I am having some trouble with this z-transform, and would like a

[FrogPad]

I am having some trouble with this z-transform, and would like a little help.

Question:
Find the Z-transform, and sketch the pole/zero plot with the region of convergence.

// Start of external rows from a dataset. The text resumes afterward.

-- pv_equiv track=rewrite | github.com/yongchaoliu/leetcode | 331. Verify Preorder Serialization of a Binary Tree/Accepted-88ms-53444455.py | isValidSerialization
-- ===== SOURCE A (Python) =====
-- import collections
--
-- def isValidSerialization(preorder):
--     """
--     :type preorder: str
--     :rtype: bool
--     """
--     #nodelist=[]
--     nodelist=collections.deque()
--     for node in preorder.split(","):
--     	nodelist.append(node)
--     	while len(nodelist) >=3 and nodelist[-1] == nodelist[-2] == '#' and nodelist[-3] != '#':
--     		nodelist.pop(), nodelist.pop(), nodelist.pop()
--     		nodelist.append('#')
--     return len(nodelist) == 1 and nodelist[0] == '#'
-- ===== SOURCE B (Python) =====
-- def isValidSerialization(preorder):
--     slots = 1
--     for token in preorder.split(","):
--         if slots == 0:
--             return False
--         slots -= 1
--         if token != '#':
--             slots += 2
--     return slots == 0
-- ===== Notes on version B (the rewrite author's own statement) =====
-- stated objective: simpler
-- what changed: Replaces the deque with a repeated top-collapsing while-loop by a single integer slot counter updated in one pass over the tokens (slots starts at 1, each token consumes one slot, each non-'#' token opens two).
import Mathlib
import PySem

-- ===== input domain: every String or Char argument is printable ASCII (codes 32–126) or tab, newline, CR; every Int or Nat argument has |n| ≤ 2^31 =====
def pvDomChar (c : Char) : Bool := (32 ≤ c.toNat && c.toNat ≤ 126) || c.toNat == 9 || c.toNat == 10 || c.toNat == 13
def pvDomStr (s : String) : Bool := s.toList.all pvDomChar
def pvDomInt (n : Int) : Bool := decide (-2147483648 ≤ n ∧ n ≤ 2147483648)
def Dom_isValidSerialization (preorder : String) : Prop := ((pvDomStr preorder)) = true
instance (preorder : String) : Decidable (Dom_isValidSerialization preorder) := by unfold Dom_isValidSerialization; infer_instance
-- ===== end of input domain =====

-- B replaces A's deque with repeated top-collapsing by a single slot counter over one pass; simpler, same O(n).

-- ===== PORT A =====
-- The deque is stored top-first (head = nodelist[-1], last = nodelist[0]); append = cons, pop = drop head.
-- pvCollapse is the inner `while` loop: while len >= 3 and top two are '#' and third is not, replace them by '#'.
def pvCollapse : List String → List String
  | a :: b :: c :: rest =>
      if a = "#" ∧ b = "#" ∧ c ≠ "#" then pvCollapse ("#" :: rest)
      else a :: b :: c :: rest
  | s => s
  termination_by s => s.length

def isValidSerialization (preorder : String) : Bool :=
  let tokens := (PySem.Str.split? preorder ",").getD []   -- sep "," ≠ "" : split? is always `some`
  let nodelist := tokens.foldl (fun s node => pvCollapse (node :: s)) []
  -- len(nodelist) == 1 and nodelist[0] == '#'
  match nodelist with
  | [x] => x == "#"
  | _ => false

-- ===== PORT B =====
-- the `for` loop with early `return False` : a recursion over the tokens carrying `slots`
def pvSlots : Int → List String → Bool
  | slots, [] => slots == 0
  | slots, token :: rest =>
      if slots = 0 then false
      else pvSlots ((slots - 1) + (if token ≠ "#" then 2 else 0)) rest

def isValidSerialization_alt (preorder : String) : Bool :=
  pvSlots 1 ((PySem.Str.split? preorder ",").getD [])

-- ===== PRECONDITION & SPEC =====
def Spec_isValidSerialization (preorder : String) (out : Bool) : Prop := out = isValidSerialization_alt preorder
instance (preorder : String) (out : Bool) : Decidable (Spec_isValidSerialization preorder out) := by unfold Spec_isValidSerialization; infer_instance

-- ===== CLAIM (what is proved, stated in full; the proofs are below) =====
def Claim_equal_isValidSerialization : Prop := ∀ (preorder : String), Dom_isValidSerialization preorder → Spec_isValidSerialization preorder (isValidSerialization preorder)

-- ===== LEMMAS AND PROOFS =====

-- weight of a token for slot counting
def pvW (t : String) : Int := if t = "#" then -1 else 1

-- total weight of a stack
def pvWsum : List String → Int
  | [] => 0
  | t :: s => pvW t + pvWsum s

@[simp] theorem pvWsum_nil : pvWsum [] = 0 := rfl
@[simp] theorem pvWsum_cons (t : String) (s : List String) :
    pvWsum (t :: s) = pvW t + pvWsum s := rfl

-- well-formed (fully collapsed, alive) stack, top-first: no "#" at the bottom, no two adjacent "#"
def pvAlt : List String → Bool
  | [] => true
  | [t] => t ≠ "#"
  | t :: u :: rest => (if t = "#" then u ≠ "#" else true) && pvAlt (u :: rest)

-- unfolding lemmas for the well-founded pvCollapse
theorem pvCollapse_nil : pvCollapse [] = [] := by rw [pvCollapse]; simp
theorem pvCollapse_one (a : String) : pvCollapse [a] = [a] := by rw [pvCollapse]; simp
theorem pvCollapse_two (a b : String) : pvCollapse [a, b] = [a, b] := by rw [pvCollapse]; simp
theorem pvCollapse_cons3 (a b c : String) (rest : List String) :
    pvCollapse (a :: b :: c :: rest) =
      if a = "#" ∧ b = "#" ∧ c ≠ "#" then pvCollapse ("#" :: rest)
      else a :: b :: c :: rest := by rw [pvCollapse]

theorem pvAlt_tail (t : String) (s : List String) (h : pvAlt (t :: s) = true) :
    pvAlt s = true := by
  cases s with
  | nil => rfl
  | cons u rest => simp only [pvAlt, Bool.and_eq_true] at h; exact h.2

theorem pvAlt_cons_node (t : String) (s : List String) (ht : t ≠ "#") (h : pvAlt s = true) :
    pvAlt (t :: s) = true := by
  cases s with
  | nil => simp [pvAlt, ht]
  | cons u rest => simp only [pvAlt, Bool.and_eq_true]; exact ⟨by simp [ht], h⟩

theorem pvWsum_nonneg : ∀ s : List String, pvAlt s = true →
    (0 ≤ pvWsum s ∧ (∀ x s', s = x :: s' → x ≠ "#" → 1 ≤ pvWsum s)) := by
  intro s
  induction s using pvAlt.induct with
  | case1 =>
    intro _
    refine ⟨by simp, ?_⟩
    intro x s' h; cases h
  | case2 t =>
    intro h
    simp [pvAlt] at h
    refine ⟨by simp [pvW, h], ?_⟩
    intro x s' he hx
    cases he; simp [pvW, hx]
  | case3 t u rest ih =>
    intro h
    have h2 : pvAlt (u :: rest) = true := pvAlt_tail t _ h
    have ih' := ih h2
    constructor
    · by_cases ht : t = "#"
      · subst ht
        have hu : u ≠ "#" := by
          simp only [pvAlt, if_true, Bool.and_eq_true] at h
          simpa using h.1
        have := ih'.2 u rest rfl hu
        simp [pvW, hu] at this ⊢; omega
      · have := ih'.1; simp [pvW, ht] at this ⊢; omega
    · intro x s' he hx
      cases he
      have := ih'.1
      simp [pvW, hx] at this ⊢; omega

-- collapse preserves weight-sum; on an alive stack with a '#' pushed it either finishes the tree or stays alive
theorem pvCollapse_hash : ∀ s : List String, pvAlt s = true →
    (pvCollapse ("#" :: s) = ["#"] ∧ pvWsum s = 0) ∨
    (pvAlt (pvCollapse ("#" :: s)) = true ∧
     pvWsum (pvCollapse ("#" :: s)) = pvWsum s - 1 ∧ 1 ≤ pvWsum s)
  | [], _ => by
    left
    exact ⟨pvCollapse_one "#", rfl⟩
  | [t], h => by
    simp [pvAlt] at h
    right
    rw [pvCollapse_two]
    refine ⟨by simp [pvAlt, h], by simp [pvW, h], by simp [pvW, h]⟩
  | t :: u :: rest, h => by
    have h2 : pvAlt (u :: rest) = true := pvAlt_tail t _ h
    by_cases ht : t = "#"
    · -- top of the stack is '#', the collapse fires once and we recurse on `rest`
      subst ht
      have hu : u ≠ "#" := by
        simp only [pvAlt, if_true, Bool.and_eq_true] at h
        simpa using h.1
      have hrest : pvAlt rest = true := pvAlt_tail u _ h2
      have step : pvCollapse ("#" :: "#" :: u :: rest) = pvCollapse ("#" :: rest) := by
        rw [pvCollapse_cons3]; simp [hu]
      have hw : pvWsum ("#" :: u :: rest) = pvWsum rest := by simp [pvW, hu]
      rcases pvCollapse_hash rest hrest with ⟨hc, hw0⟩ | ⟨ha, hwc, hge⟩
      · left; rw [step]; exact ⟨hc, by simp [pvW, hu]; omega⟩
      · right; rw [step]
        refine ⟨ha, by simp [pvW, hu] at hwc ⊢; omega, by simp [pvW, hu]; omega⟩
    · -- top is a real node, no collapse
      right
      have step : pvCollapse ("#" :: t :: u :: rest) = "#" :: t :: u :: rest := by
        rw [pvCollapse_cons3]; simp [ht]
      refine ⟨?_, ?_, ?_⟩
      · rw [step]
        simp only [pvAlt, Bool.and_eq_true] at h ⊢
        exact ⟨by simp [ht], h⟩
      · rw [step]; simp [pvW]; ring
      · exact (pvWsum_nonneg (t :: u :: rest) h).2 t (u :: rest) rfl ht

-- a pushed node that is not '#' never triggers the collapse loop
theorem pvCollapse_node (t : String) (s : List String) (ht : t ≠ "#") :
    pvCollapse (t :: s) = t :: s := by
  cases s with
  | nil => exact pvCollapse_one t
  | cons u rest =>
    cases rest with
    | nil => exact pvCollapse_two t u
    | cons v rest' => rw [pvCollapse_cons3]; simp [ht]

-- dead stacks ('#' at the bottom under at least one more element) stay dead under collapsing
theorem pvCollapse_dead : ∀ l : List String, 2 ≤ l.length → l.getLast? = some "#" →
    2 ≤ (pvCollapse l).length ∧ (pvCollapse l).getLast? = some "#" := by
  intro l
  induction l using pvCollapse.induct with
  | case1 a b c rest hcond ih =>
    intro _ hlast
    have hrest : rest ≠ [] := by
      intro hr
      subst hr
      simp [List.getLast?] at hlast
      exact hcond.2.2 hlast
    have hlast' : ("#" :: rest).getLast? = some "#" := by
      cases rest with
      | nil => exact absurd rfl hrest
      | cons v r => simpa [List.getLast?_cons] using hlast
    have hlen' : 2 ≤ ("#" :: rest).length := by
      cases rest with
      | nil => exact absurd rfl hrest
      | cons v r => simp
    have := ih hlen' hlast'
    rw [pvCollapse_cons3]
    simpa [hcond] using this
  | case2 a b c rest hcond =>
    intro h1 h2
    rw [pvCollapse_cons3, if_neg hcond]
    exact ⟨h1, h2⟩
  | case3 s h1 =>
    intro h3 h4
    have : pvCollapse s = s := by
      cases s with
      | nil => exact pvCollapse_nil
      | cons a r =>
        cases r with
        | nil => exact pvCollapse_one a
        | cons b r' =>
          cases r' with
          | nil => exact pvCollapse_two a b
          | cons c r'' => exact absurd rfl (h1 a b c r'')
    rw [this]
    exact ⟨h3, h4⟩

-- A's fold starting from a dead stack never ends in ['#']
theorem pvDeadRun : ∀ (l : List String) (s : List String),
    2 ≤ s.length → s.getLast? = some "#" →
    (match l.foldl (fun s node => pvCollapse (node :: s)) s with
     | [x] => x == "#" | _ => false) = false := by
  intro l
  induction l with
  | nil =>
    intro s hlen _
    match s, hlen with
    | a :: b :: r, _ => simp
  | cons t rest ih =>
    intro s hlen hlast
    have h' : 2 ≤ (pvCollapse (t :: s)).length ∧ (pvCollapse (t :: s)).getLast? = some "#" := by
      apply pvCollapse_dead
      · simp; omega
      · cases s with
        | nil => simp at hlen
        | cons u r => simpa [List.getLast?_cons] using hlast
    simpa [List.foldl_cons] using ih _ h'.1 h'.2

-- the main simulation: B's counter run equals A's final stack test, from any related pair of states
theorem pvMain : ∀ (l : List String) (s : List String) (slots : Int),
    ((pvAlt s = true ∧ slots = 1 + pvWsum s) ∨ (s = ["#"] ∧ slots = 0)) →
    pvSlots slots l =
      (match l.foldl (fun s node => pvCollapse (node :: s)) s with
       | [x] => x == "#" | _ => false) := by
  intro l
  induction l with
  | nil =>
    intro s slots h
    rcases h with ⟨ha, hs⟩ | ⟨hs, h0⟩
    · have hge : 1 ≤ slots := by
        have := (pvWsum_nonneg s ha).1; omega
      have hL : pvSlots slots [] = false := by
        simp [pvSlots]; omega
      rw [hL]
      match s, ha with
      | [], _ => simp
      | [x], ha => simp [pvAlt] at ha; simp [ha]
      | a :: b :: r, _ => simp
    · subst hs; subst h0
      simp [pvSlots]
  | cons t rest ih =>
    intro s slots h
    rcases h with ⟨ha, hs⟩ | ⟨hs, h0⟩
    · have hslots : slots ≠ 0 := by
        have := (pvWsum_nonneg s ha).1; omega
      rw [pvSlots, if_neg hslots]
      by_cases ht : t = "#"
      · subst ht
        simp only [ne_eq, not_true_eq_false, if_false]
        rcases pvCollapse_hash s ha with ⟨hc, hw0⟩ | ⟨ha', hw', hge⟩
        · simp only [List.foldl_cons, hc]
          rw [show ((slots - 1) + 0 : Int) = 0 by omega]
          exact ih ["#"] 0 (Or.inr ⟨rfl, rfl⟩)
        · simp only [List.foldl_cons]
          exact ih _ _ (Or.inl ⟨ha', by omega⟩)
      · simp only [ne_eq, ht, not_false_eq_true, if_true, List.foldl_cons,
          pvCollapse_node t s ht]
        exact ih _ _ (Or.inl ⟨pvAlt_cons_node t s ht ha, by simp [pvW, ht]; omega⟩)
    · subst hs; subst h0
      rw [pvSlots, if_pos rfl]
      have hc : pvCollapse [t, "#"] = [t, "#"] := pvCollapse_two t "#"
      rw [List.foldl_cons, hc]
      exact (pvDeadRun rest [t, "#"] (by simp) (by simp [List.getLast?_cons])).symm

-- ===== VERDICT (by name: the statement is the Claim_ definition above) =====
theorem isValidSerialization_spec : Claim_equal_isValidSerialization := by
  intro preorder _
  unfold Spec_isValidSerialization isValidSerialization isValidSerialization_alt
  exact (pvMain ((PySem.Str.split? preorder ",").getD []) [] 1 (Or.inl ⟨rfl, rfl⟩)).symm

$$x[n] = \cos( \Omega_0 n) u[n]$$

Where $$u[n]$$ is the step function.

"Answer"

Directly from a table in my book, $x[n]$ transforms to:

$$X(z) = \frac{1-[\cos \Omega_0]z^{-1}}{1-[2\cos \Omega_0]z^{-1}+z^{-2}}$$

with a region of convergence: $|z|>1$

For the poles/zeros, a little bit of algebra yields:
$$X(z) = \frac{z(z-\cos \Omega_0)}{z^2-2\cos \Omega_0 z + 1}$$

Thus: zeros = $\{ 0, \cos \Omega_0 \}$

Using the quadratic formula yields:

poles = $$p_{1,2} = \frac{2 \cos \Omega_0 \pm \sqrt{4 \cos^2 \Omega_0 - 4}}{2} = \cos \Omega_0 \pm \sqrt{\cos^2 \Omega_0 -1}$$

This can be further simplified to: $$p_{1,2} = \cos \Omega_0 \pm \sqrt{-\sin^2 \Omega_0} = \cos \Omega_0 \pm j\sin \Omega_0 = \{ e^{j\Omega_0},\,\,\,\, e^{-j\Omega_0} \}$$Now if I assume I am right (which I'm not sure about), then:

ROC = $$|z| > 1$$
POL = $$\{ e^{j\Omega_0}, \,\,\, e^{-j\Omega_0} \}$$
ZER = $$\{ 0, \,\,\, \cos \Omega_0 \}$$

So how do I plot this?

Do I say:
A zero exists at the origin, and the other zero exists from -1 to 1 on the real line.

A pole exists on the unit circle with the other pole "opposite" it.I just need a little help in understanding this. Please let me know, if the in-between steps are necessary. Thanks!

 

[lippyka]

Yes, the in-between steps are necessary in order to sketch the pole/zero plot. You can think of it as a “map” of the z-plane that shows where the poles and zeros of the transfer function (in this case, X(z)) lie. A pole is represented by an “X” and a zero is represented by an “O”. To plot the pole/zero plot, you will need to draw a unit circle with its center at the origin. Then, mark the points where the two poles lie (in this case, e^jΩ_0 and e^-jΩ_0) with an “X”. Lastly, mark the point 0 and the point cos Ω_0 with an “O”. The region of convergence (ROC) will be the area of the z-plane outside of the unit circle.